These words reverberated with those I heard from the local villagers of Artas and Musa Sanad who told about the many encounters, legendary conflicts and forms of cooperation between the peoples and civilizations who had crossed the surroundings of that village. When you are there, and enjoy the nature, it is so easy to imagine the stories and poetry. They have a local color but universal significance. Leopold Senghor, the African leader and writer, once said that by living the particular to the full we reach the dawn of the universal.

But back to that educational question which is: How to bring such an unbelievably rich tradition, with so many threads to various languages, music, poetry, inter-religious and inter-cultural encounters - something so particular for the East -  how to bring that alive? And how to do so when you know that you have to compete with TV programmes, let's say with Star Academy or the popular songs of the Lebanese Nancy, and that you also have to take account of the short attention span of present-day children?

I have always felt that the Arts have a special role to play in bringing young people in touch and in tune with their heritage. But looking at static objects, architecture, costumes, traditional artifacts is clearly not enough for youths. I think that some of the living popular arts are helping in doing at least part of the job. Dancing, music and dabkah playing help to bring alive a heritage, especially when it is done in the real places, and with the audience participating rhythmically. Such forms create atmosphere, involvement, a joint feeling of flow.

Three years ago, youths from the educational institute where I work performed open air music plays in front of the Artas monastery. (We kept the decibels low so as not to alarm the nuns in the monastery nor the tanks which were a few hundreds of meters away watching us). The musical plays were good, but still not sufficient, I felt. What was missing was that other artistic element, imagination. You need to make a leap in imagination in order to bring the past and the heritage alive. To see the heritage you have to see the people who lived there in front of you, their humanity, their daily concerns. As museums allover the world nowadays detect, it helps a great deal to show the heritage and history through contextual drama. This can be "little" drama, of how daily life used to be organized. It can show the washing, cooking, the talks near the spring, but it can also include plays of the larger natural cycles of birth, wedding, and death, and the cycles of cultural and civilizational encounters and conflicts, from the birth and infancy of civilizations on, up to the military and political events of 1948 and 1967.

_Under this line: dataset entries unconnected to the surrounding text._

-- pv_equiv track=rewrite | github.com/lumatic2/agent-orchestration | pipeline/stages/s16_pdf.py | _markdown_to_typst
-- ===== SOURCE A (Python) =====
-- def _markdown_to_typst(markdown_body: str) -> str:
--     out: list[str] = []
--     for line in markdown_body.splitlines():
--         if line.startswith("### "):
--             out.append(f"=== {line[4:].strip()}")
--         elif line.startswith("## "):
--             out.append(f"== {line[3:].strip()}")
--         elif line.startswith("# "):
--             out.append(f"= {line[2:].strip()}")
--         else:
--             out.append(line)
--     return "\n".join(out).strip()
-- ===== SOURCE B (Python) =====
-- def _convert_line(line: str) -> str:
--     level = 0
--     while level < len(line) and line[level] == '#':
--         level += 1
--     if 1 <= level <= 3 and level < len(line) and line[level] == ' ':
--         return '=' * level + ' ' + line[level + 1:].strip()
--     return line
--
--
-- def _markdown_to_typst(markdown_body: str) -> str:
--     return '\n'.join(_convert_line(line) for line in markdown_body.splitlines()).strip()
-- ===== Notes on version B (the rewrite author's own statement) =====
-- stated objective: idiomatic
-- what changed: Replaces the three hard-coded heading-prefix tests by one generic rule: count the leading hash characters and, if the count is 1-3 and a space follows, emit that many equals signs before the stripped title; the append loop becomes a per-line helper joined over a generator.
import Mathlib
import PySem

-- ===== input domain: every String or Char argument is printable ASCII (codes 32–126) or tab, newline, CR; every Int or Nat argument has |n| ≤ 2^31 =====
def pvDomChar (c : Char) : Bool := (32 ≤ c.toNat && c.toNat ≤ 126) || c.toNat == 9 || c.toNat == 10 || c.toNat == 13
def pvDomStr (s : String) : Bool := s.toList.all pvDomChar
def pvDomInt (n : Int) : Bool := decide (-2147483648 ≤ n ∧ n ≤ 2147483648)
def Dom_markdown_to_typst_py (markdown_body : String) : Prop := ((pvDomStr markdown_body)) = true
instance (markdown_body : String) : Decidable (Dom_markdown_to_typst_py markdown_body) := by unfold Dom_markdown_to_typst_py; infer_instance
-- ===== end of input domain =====

-- ===== PORT A =====
-- B replaces the three literal prefix tests by a generic leading-'#' count; objective: idiomatic.
def pvLineA (line : List Char) : List Char :=
  if PySem.Chars.startswith line ("### ".toList) then
    "=== ".toList ++ PySem.Chars.strip (PySem.List.slice line (some 4) none)
  else if PySem.Chars.startswith line ("## ".toList) then
    "== ".toList ++ PySem.Chars.strip (PySem.List.slice line (some 3) none)
  else if PySem.Chars.startswith line ("# ".toList) then
    "= ".toList ++ PySem.Chars.strip (PySem.List.slice line (some 2) none)
  else line

def markdown_to_typst_py (markdown_body : String) : String :=
  let out := (PySem.Chars.splitlines markdown_body.toList).foldl
    (fun acc line => acc ++ [pvLineA line]) []
  String.ofList (PySem.Chars.strip (PySem.Chars.join ['\n'] out))

-- ===== PORT B =====
-- while level < len(line) and line[level] == '#': level += 1   (consumes the line from the front)
def pvCountHash : List Char → Nat
  | [] => 0
  | c :: rest => if c == '#' then pvCountHash rest + 1 else 0

def pvLineB (line : List Char) : List Char :=
  let level := pvCountHash line
  if 1 ≤ level ∧ level ≤ 3 ∧ level < line.length ∧
      PySem.List.pyGet? line (level : Int) = some ' ' then
    List.replicate level '=' ++ [' '] ++
      PySem.Chars.strip (PySem.List.slice line (some ((level : Int) + 1)) none)
  else line

def markdown_to_typst_py_alt (markdown_body : String) : String :=
  String.ofList (PySem.Chars.strip (PySem.Chars.join ['\n']
    ((PySem.Chars.splitlines markdown_body.toList).map pvLineB)))

-- ===== PRECONDITION & SPEC =====
def Spec_markdown_to_typst_py (markdown_body : String) (out : String) : Prop := out = markdown_to_typst_py_alt markdown_body
instance (markdown_body : String) (out : String) : Decidable (Spec_markdown_to_typst_py markdown_body out) := by unfold Spec_markdown_to_typst_py; infer_instance

-- ===== CLAIM (what is proved, stated in full; the proofs are below) =====
def Claim_equal_markdown_to_typst_py : Prop := ∀ (markdown_body : String), Dom_markdown_to_typst_py markdown_body → Spec_markdown_to_typst_py markdown_body (markdown_to_typst_py markdown_body)

-- ===== LEMMAS AND PROOFS =====
theorem pvSlice_from_nat (l : List Char) (n : Nat) :
    PySem.List.slice l (some (n : Int)) none = l.drop n := by
  rw [PySem.List.slice_from l (by positivity)]; simp

theorem pvLine_eq (line : List Char) : pvLineA line = pvLineB line := by
  rcases line with _ | ⟨c0, r0⟩
  · decide
  by_cases h0 : c0 = '#'
  · subst h0
    rcases r0 with _ | ⟨c1, r1⟩
    · decide
    by_cases h1 : c1 = '#'
    · subst h1
      rcases r1 with _ | ⟨c2, r2⟩
      · decide
      by_cases h2 : c2 = '#'
      · subst h2
        rcases r2 with _ | ⟨c3, r3⟩
        · decide
        by_cases h3 : c3 = '#'
        · subst h3
          -- four or more leading '#': both sides pass the line through
          have hc : pvCountHash ('#'::'#'::'#'::'#'::r3) = pvCountHash r3 + 4 := by
            simp [pvCountHash]
          simp only [pvLineA, pvLineB, PySem.Chars.startswith, hc]
          rw [if_neg (by simp [List.isPrefixOf]), if_neg (by simp [List.isPrefixOf]),
            if_neg (by simp [List.isPrefixOf]), if_neg (by rintro ⟨-, h, -⟩; omega)]
        · by_cases h3' : c3 = ' '
          · subst h3'
            -- "### x" heading
            have hc : pvCountHash ('#'::'#'::'#'::' '::r3) = 3 := by
              simp [pvCountHash]
            simp only [pvLineA, pvLineB, PySem.Chars.startswith, hc]
            rw [if_pos (by simp [List.isPrefixOf]), if_pos ?hcnd]
            case hcnd =>
              refine ⟨by omega, by omega, by simp, ?_⟩
              rw [PySem.List.pyGet?_natCast]; rfl
            rw [show ((3:Nat):Int) + 1 = ((4:Nat):Int) by norm_num, pvSlice_from_nat,
              show (4:Int) = ((4:Nat):Int) by norm_num, pvSlice_from_nat]
            simp [List.replicate]
          · -- "###x": no heading on either side
            have hc : pvCountHash ('#'::'#'::'#'::c3::r3) = 3 := by
              simp [pvCountHash, h3]
            simp only [pvLineA, pvLineB, PySem.Chars.startswith, hc]
            rw [if_neg ?hA1, if_neg ?hA2, if_neg ?hA3, if_neg ?hB]
            case hA1 => simp [List.isPrefixOf]; simp [Ne.symm h3']
            case hA2 => simp [List.isPrefixOf]
            case hA3 => simp [List.isPrefixOf]
            case hB =>
              rintro ⟨-, -, -, h⟩
              rw [PySem.List.pyGet?_natCast] at h
              simp at h
              exact h3' h
      · by_cases h2' : c2 = ' '
        · subst h2'
          -- "## x" heading
          have hc : pvCountHash ('#'::'#'::' '::r2) = 2 := by simp [pvCountHash]
          simp only [pvLineA, pvLineB, PySem.Chars.startswith, hc]
          rw [if_neg (by simp [List.isPrefixOf]), if_pos (by simp [List.isPrefixOf]),
            if_pos ?hcnd]
          case hcnd =>
            refine ⟨by omega, by omega, by simp, ?_⟩
            rw [PySem.List.pyGet?_natCast]; rfl
          rw [show ((2:Nat):Int) + 1 = ((3:Nat):Int) by norm_num, pvSlice_from_nat,
            show (3:Int) = ((3:Nat):Int) by norm_num, pvSlice_from_nat]
          simp [List.replicate]
        · have hc : pvCountHash ('#'::'#'::c2::r2) = 2 := by simp [pvCountHash, h2]
          simp only [pvLineA, pvLineB, PySem.Chars.startswith, hc]
          rw [if_neg ?hA1, if_neg ?hA2, if_neg ?hA3, if_neg ?hB]
          case hA1 => simp [List.isPrefixOf]; simp [Ne.symm h2]
          case hA2 => simp [List.isPrefixOf]; simp [Ne.symm h2']
          case hA3 => simp [List.isPrefixOf]
          case hB =>
            rintro ⟨-, -, -, h⟩
            rw [PySem.List.pyGet?_natCast] at h
            simp at h
            exact h2' h
    · by_cases h1' : c1 = ' '
      · subst h1'
        -- "# x" heading
        have hc : pvCountHash ('#'::' '::r1) = 1 := by simp [pvCountHash]
        simp only [pvLineA, pvLineB, PySem.Chars.startswith, hc]
        rw [if_neg (by simp [List.isPrefixOf]), if_neg (by simp [List.isPrefixOf]),
          if_pos (by simp [List.isPrefixOf]), if_pos ?hcnd]
        case hcnd =>
          refine ⟨by omega, by omega, by simp, ?_⟩
          rw [PySem.List.pyGet?_natCast]; rfl
        rw [show ((1:Nat):Int) + 1 = ((2:Nat):Int) by norm_num, pvSlice_from_nat,
          show (2:Int) = ((2:Nat):Int) by norm_num, pvSlice_from_nat]
        simp [List.replicate]
      · have hc : pvCountHash ('#'::c1::r1) = 1 := by simp [pvCountHash, h1]
        simp only [pvLineA, pvLineB, PySem.Chars.startswith, hc]
        rw [if_neg ?hA1, if_neg ?hA2, if_neg ?hA3, if_neg ?hB]
        case hA1 => simp [List.isPrefixOf]; simp [Ne.symm h1]
        case hA2 => simp [List.isPrefixOf]; simp [Ne.symm h1]
        case hA3 => simp [List.isPrefixOf]; simp [Ne.symm h1']
        case hB =>
          rintro ⟨-, -, -, h⟩
          rw [PySem.List.pyGet?_natCast] at h
          simp at h
          exact h1' h
  · -- first char not '#': both sides pass the line through
    simp [pvLineA, pvLineB, pvCountHash, PySem.Chars.startswith, List.isPrefixOf,
      h0, Ne.symm h0]

theorem pvFoldl_append_map {α β : Type} (f : α → β) (l : List α) (acc : List β) :
    l.foldl (fun acc line => acc ++ [f line]) acc = acc ++ l.map f := by
  induction l generalizing acc with
  | nil => simp
  | cons x xs ih => simp [List.foldl, ih]

-- ===== VERDICT (by name: the statement is the Claim_ definition above) =====
theorem markdown_to_typst_py_spec : Claim_equal_markdown_to_typst_py := by
  intro s _
  unfold Spec_markdown_to_typst_py markdown_to_typst_py markdown_to_typst_py_alt
  simp only [pvFoldl_append_map, List.nil_append]
  rw [List.map_congr_left fun l _ => pvLine_eq l]
-- pv_equiv track=rewrite | github.com/ffreemt/vizbee | pyvizbee/locate_index_pairs.py | locate_index_pairs
-- ===== SOURCE A (Python) =====
-- from typing import Iterable, List, Tuple, Optional, Union
--
-- def locate_index_pairs(
--     lst: Union[List[int], Iterable]
-- ) -> List[Tuple[Optional[int], Optional[int]]]:
--     """Collect consecutie indices for slice to be used in df[slice()].
--
--     lst: List of integers.
--     """
--     if not lst:
--         return [(None, None)]
--         # [][slice(None, None)] == []
--
--     # just in case lst is not sorted: dedup and sort
--     lst = sorted(set(lst))
--
--     res = []
--
--     buf = lst[0]  # non-decreasing
--     p0 = buf
--     for _ in lst[1:]:
--         if _ == buf + 1:
--             buf = _
--         else:
--             res.append((p0, buf + 1))
--             buf = _
--             p0 = buf
--
--     # handle the tail: or
--     # res.append((p0, None))
--     res.append((p0, buf + 1))
--
--     return res
-- ===== SOURCE B (Python) =====
-- from typing import Iterable, List, Tuple, Optional, Union
-- from itertools import groupby
--
--
-- def locate_index_pairs(
--     lst: Union[List[int], Iterable]
-- ) -> List[Tuple[Optional[int], Optional[int]]]:
--     """Collect consecutive indices for slice to be used in df[slice()]."""
--     if not lst:
--         return [(None, None)]
--     vals = sorted(set(lst))
--     res = []
--     for _, grp in groupby(enumerate(vals), key=lambda p: p[1] - p[0]):
--         g = [v for _, v in grp]
--         res.append((g[0], g[-1] + 1))
--     return res
-- ===== Notes on version B (the rewrite author's own statement) =====
-- stated objective: idiomatic
-- what changed: Replaces the running-buffer/accumulator loop over sorted-unique values with itertools.groupby on enumerate keyed by value-minus-index, mapping each maximal consecutive run to (first, last+1).
import Mathlib
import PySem

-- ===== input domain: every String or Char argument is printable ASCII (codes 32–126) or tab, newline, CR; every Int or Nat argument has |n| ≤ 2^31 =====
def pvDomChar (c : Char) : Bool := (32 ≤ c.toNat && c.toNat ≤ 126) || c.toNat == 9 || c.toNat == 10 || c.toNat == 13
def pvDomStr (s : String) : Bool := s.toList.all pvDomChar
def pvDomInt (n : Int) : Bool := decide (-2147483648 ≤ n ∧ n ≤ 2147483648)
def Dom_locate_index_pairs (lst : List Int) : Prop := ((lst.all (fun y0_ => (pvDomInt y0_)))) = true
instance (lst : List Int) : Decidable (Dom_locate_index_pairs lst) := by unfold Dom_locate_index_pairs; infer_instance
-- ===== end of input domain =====

-- B replaces A's running-buffer loop by grouping enumerate(sorted(set(lst))) on the key
-- value-minus-index (itertools.groupby style); same output, different decomposition.

-- ===== PORT A =====
-- A's for-loop over lst[1:] with state (p0, buf, res); final append of (p0, buf+1).
def lipLoopA (rest : List Int) (p0 buf : Int) (res : List (Option Int × Option Int)) :
    List (Option Int × Option Int) :=
  match rest with
  | [] => res ++ [(some p0, some (buf + 1))]
  | x :: xs =>
      if x = buf + 1 then lipLoopA xs p0 x res
      else lipLoopA xs x x (res ++ [(some p0, some (buf + 1))])

def locate_index_pairs (lst : List Int) : List (Option Int × Option Int) :=
  if lst = [] then [(none, none)]
  else
    match PySem.List.sorted (PySem.Set.ofList lst) (fun x => x) false with
    | [] => []  -- unreachable: lst ≠ [] so sorted(set(lst)) ≠ []
    | h :: t => lipLoopA t h h []

-- ===== PORT B =====
-- enumerate(vals) starting at n (Python's enumerate produces int indices)
def lipEnum (n : Int) : List Int → List (Int × Int)
  | [] => []
  | x :: xs => (n, x) :: lipEnum (n + 1) xs

-- the longest prefix of ps whose pairs (i, v) all have key v - i = k, and the remainder
def lipTakeRun (k : Int) (ps : List (Int × Int)) : List (Int × Int) × List (Int × Int) :=
  match ps with
  | [] => ([], [])
  | (i, v) :: rest =>
      if v - i = k then
        let (r, rem) := lipTakeRun k rest
        ((i, v) :: r, rem)
      else ([], ps)

theorem lipTakeRun_snd_length_le (k : Int) (ps : List (Int × Int)) :
    (lipTakeRun k ps).2.length ≤ ps.length := by
  induction ps with
  | nil => simp [lipTakeRun]
  | cons p rest ih =>
      obtain ⟨i, v⟩ := p
      simp only [lipTakeRun]
      split
      · simpa using Nat.le_succ_of_le ih
      · simp

-- itertools.groupby by the key p.2 - p.1: maximal runs of equal keys
def lipGroups : List (Int × Int) → List (List (Int × Int))
  | [] => []
  | (i, v) :: rest =>
      let pr := lipTakeRun (v - i) rest
      ((i, v) :: pr.1) :: lipGroups pr.2
termination_by ps => ps.length
decreasing_by
  simpa using Nat.lt_succ_of_le (lipTakeRun_snd_length_le (v - i) rest)

-- per-group result: (g[0], g[-1] + 1)
def lipPair (g : List (Int × Int)) : Option Int × Option Int :=
  (some (g.headD (0, 0)).2, some ((g.getLastD (0, 0)).2 + 1))

def locate_index_pairs_alt (lst : List Int) : List (Option Int × Option Int) :=
  if lst = [] then [(none, none)]
  else
    match PySem.List.sorted (PySem.Set.ofList lst) (fun x => x) false with
    | [] => []  -- unreachable: lst ≠ [] so sorted(set(lst)) ≠ []
    | h :: t => (lipGroups (lipEnum 0 (h :: t))).map lipPair

-- ===== PRECONDITION & SPEC =====
def Spec_locate_index_pairs (lst : List Int) (out : List (Option Int × Option Int)) : Prop := out = locate_index_pairs_alt lst
instance (lst : List Int) (out : List (Option Int × Option Int)) : Decidable (Spec_locate_index_pairs lst out) := by unfold Spec_locate_index_pairs; infer_instance

-- ===== CLAIM (what is proved, stated in full; the proofs are below) =====
def Claim_equal_locate_index_pairs : Prop := ∀ (lst : List Int), Dom_locate_index_pairs lst → Spec_locate_index_pairs lst (locate_index_pairs lst)

-- ===== LEMMAS AND PROOFS =====

-- last value of the current group: buf if no further pairs were absorbed, else the last absorbed value
def lipLastV (buf : Int) (r : List (Int × Int)) : Int :=
  match r.getLast? with
  | none => buf
  | some (_, v) => v

theorem lipLastV_cons (buf i v : Int) (r : List (Int × Int)) :
    lipLastV buf ((i, v) :: r) = lipLastV v r := by
  cases r with
  | nil => simp [lipLastV]
  | cons q r' =>
      simp only [lipLastV, List.getLast?_cons_cons]
      cases h : (q :: r').getLast? with
      | none => simp at h
      | some p => rfl

theorem lipPair_cons (i v : Int) (r : List (Int × Int)) :
    lipPair ((i, v) :: r) = (some v, some (lipLastV v r + 1)) := by
  simp only [lipPair, List.headD_cons, List.getLastD_eq_getLast?, List.getLast?_cons,
    Option.getD_some, lipLastV]
  cases h : r.getLast? with
  | none => simp
  | some p => simp

-- Core invariant: inside a run whose next continuing value (at index n) would be buf + 1,
-- A's loop equals 'close the current group with lipTakeRun, then group the remainder'.
theorem lip_core (t : List Int) :
    ∀ (n p0 buf : Int) (res : List (Option Int × Option Int)),
      lipLoopA t p0 buf res =
        res ++ ((some p0, some (lipLastV buf (lipTakeRun (buf + 1 - n) (lipEnum n t)).1 + 1))
          :: (lipGroups (lipTakeRun (buf + 1 - n) (lipEnum n t)).2).map lipPair) := by
  induction t with
  | nil => intro n p0 buf res; simp [lipLoopA, lipEnum, lipTakeRun, lipLastV, lipGroups]
  | cons x xs ih =>
      intro n p0 buf res
      by_cases hx : x = buf + 1
      · have hkey : x - n = buf + 1 - n := by omega
        simp only [lipLoopA, if_pos hx, lipEnum, lipTakeRun, hkey]
        rw [ih (n + 1) p0 x res]
        have hq : x + 1 - (n + 1) = buf + 1 - n := by omega
        rw [hq, hx]
        simp [lipLastV_cons]
      · have hkey : ¬ (x - n = buf + 1 - n) := by omega
        simp only [lipLoopA, if_neg hx, lipEnum, lipTakeRun, if_neg hkey]
        rw [ih (n + 1) x x (res ++ [(some p0, some (buf + 1))])]
        have : x + 1 - (n + 1) = x - n := by omega
        rw [this]
        simp only [lipGroups, List.map_cons, lipPair_cons, lipLastV]
        simp

theorem lip_head (h : Int) (t : List Int) :
    lipLoopA t h h [] = (lipGroups (lipEnum 0 (h :: t))).map lipPair := by
  have hk : h - 0 = h + 1 - 1 := by omega
  simp only [lipEnum, lipGroups, List.map_cons, lipPair_cons, hk]
  have := lip_core t 1 h h []
  simpa using this

-- ===== VERDICT (by name: the statement is the Claim_ definition above) =====
theorem locate_index_pairs_spec : Claim_equal_locate_index_pairs := by
  intro lst _
  unfold Spec_locate_index_pairs locate_index_pairs locate_index_pairs_alt
  by_cases hl : lst = []
  · simp [hl]
  · simp only [if_neg hl]
    cases hs : PySem.List.sorted (PySem.Set.ofList lst) (fun x => x) false with
    | nil => rfl
    | cons h t => exact lip_head h t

I remember that some eight years ago, with the help of the Directorate of Archeology, a drama was developed in Artas in which youths re-enacted the coming of the anthropologist Hilma Granqvist. Students played out the encounter in the open air, based upon the assumption that the Holy Land is a land of encounters between strangers who can also become neighbours. Doing drama helped to create that feeling of surprise, that feeling that you can learn about others and events whom you thought you knew. Artas is one of those places where you can see the cycles of history in front of you, including the sweet and bitter poetry of history. I think that when all threads are brought together it would be possible to make a grand theatre opera about and in this village, with poetry, religion, music, and dance as part of a story with small and large branches. It would be fascinating and educating for all, including youths.

Of course, you might say that there are hundreds of villages and places in Palestine about which and in which you could make such drama. So much the better. Usually we think about Jerusalem as the place of the meeting of civilizations, but the villages have their own messages. They, moreover, sport beautiful vistas, natural theatre stages, and all too often talented young actors. They express perhaps more than other places a particular culture which is pointing to humanity in general.

But there is this practical question lurking behind the beautiful theory: Can you perform theatre under the barrel of a gun of a tank? Of course the Palestinian environment has become much more difficult to explore, with obstacles such as checkpoints and blockades. These obstacles themselves are the summit of ugliness and deaden the imagination. But this does not mean that educators should give up. Plays by school children in the natural environment are, in a way, a form of resisting the occupation because one refuses to be locked up at home and give away the public space. And here is my next story to illustrate the need for developing theatre in education - all kinds of education, also at home.

 

Children's theatre at home

Theatre helps to imagine reality, to open it up. This is even more important when the environment is oppressive. When you can't look at the environment in an imaginative way, you're dying, or you're spirit is dying. My daughter did a lot of theatre at home during the siege of Bethlehem Nativity Church. I just mention it because I remember it so good and made notes for a diary. (I don't mention it of course to suggest that what she experienced in any way resembled what other Palestinian children are experiencing in more terrible situations).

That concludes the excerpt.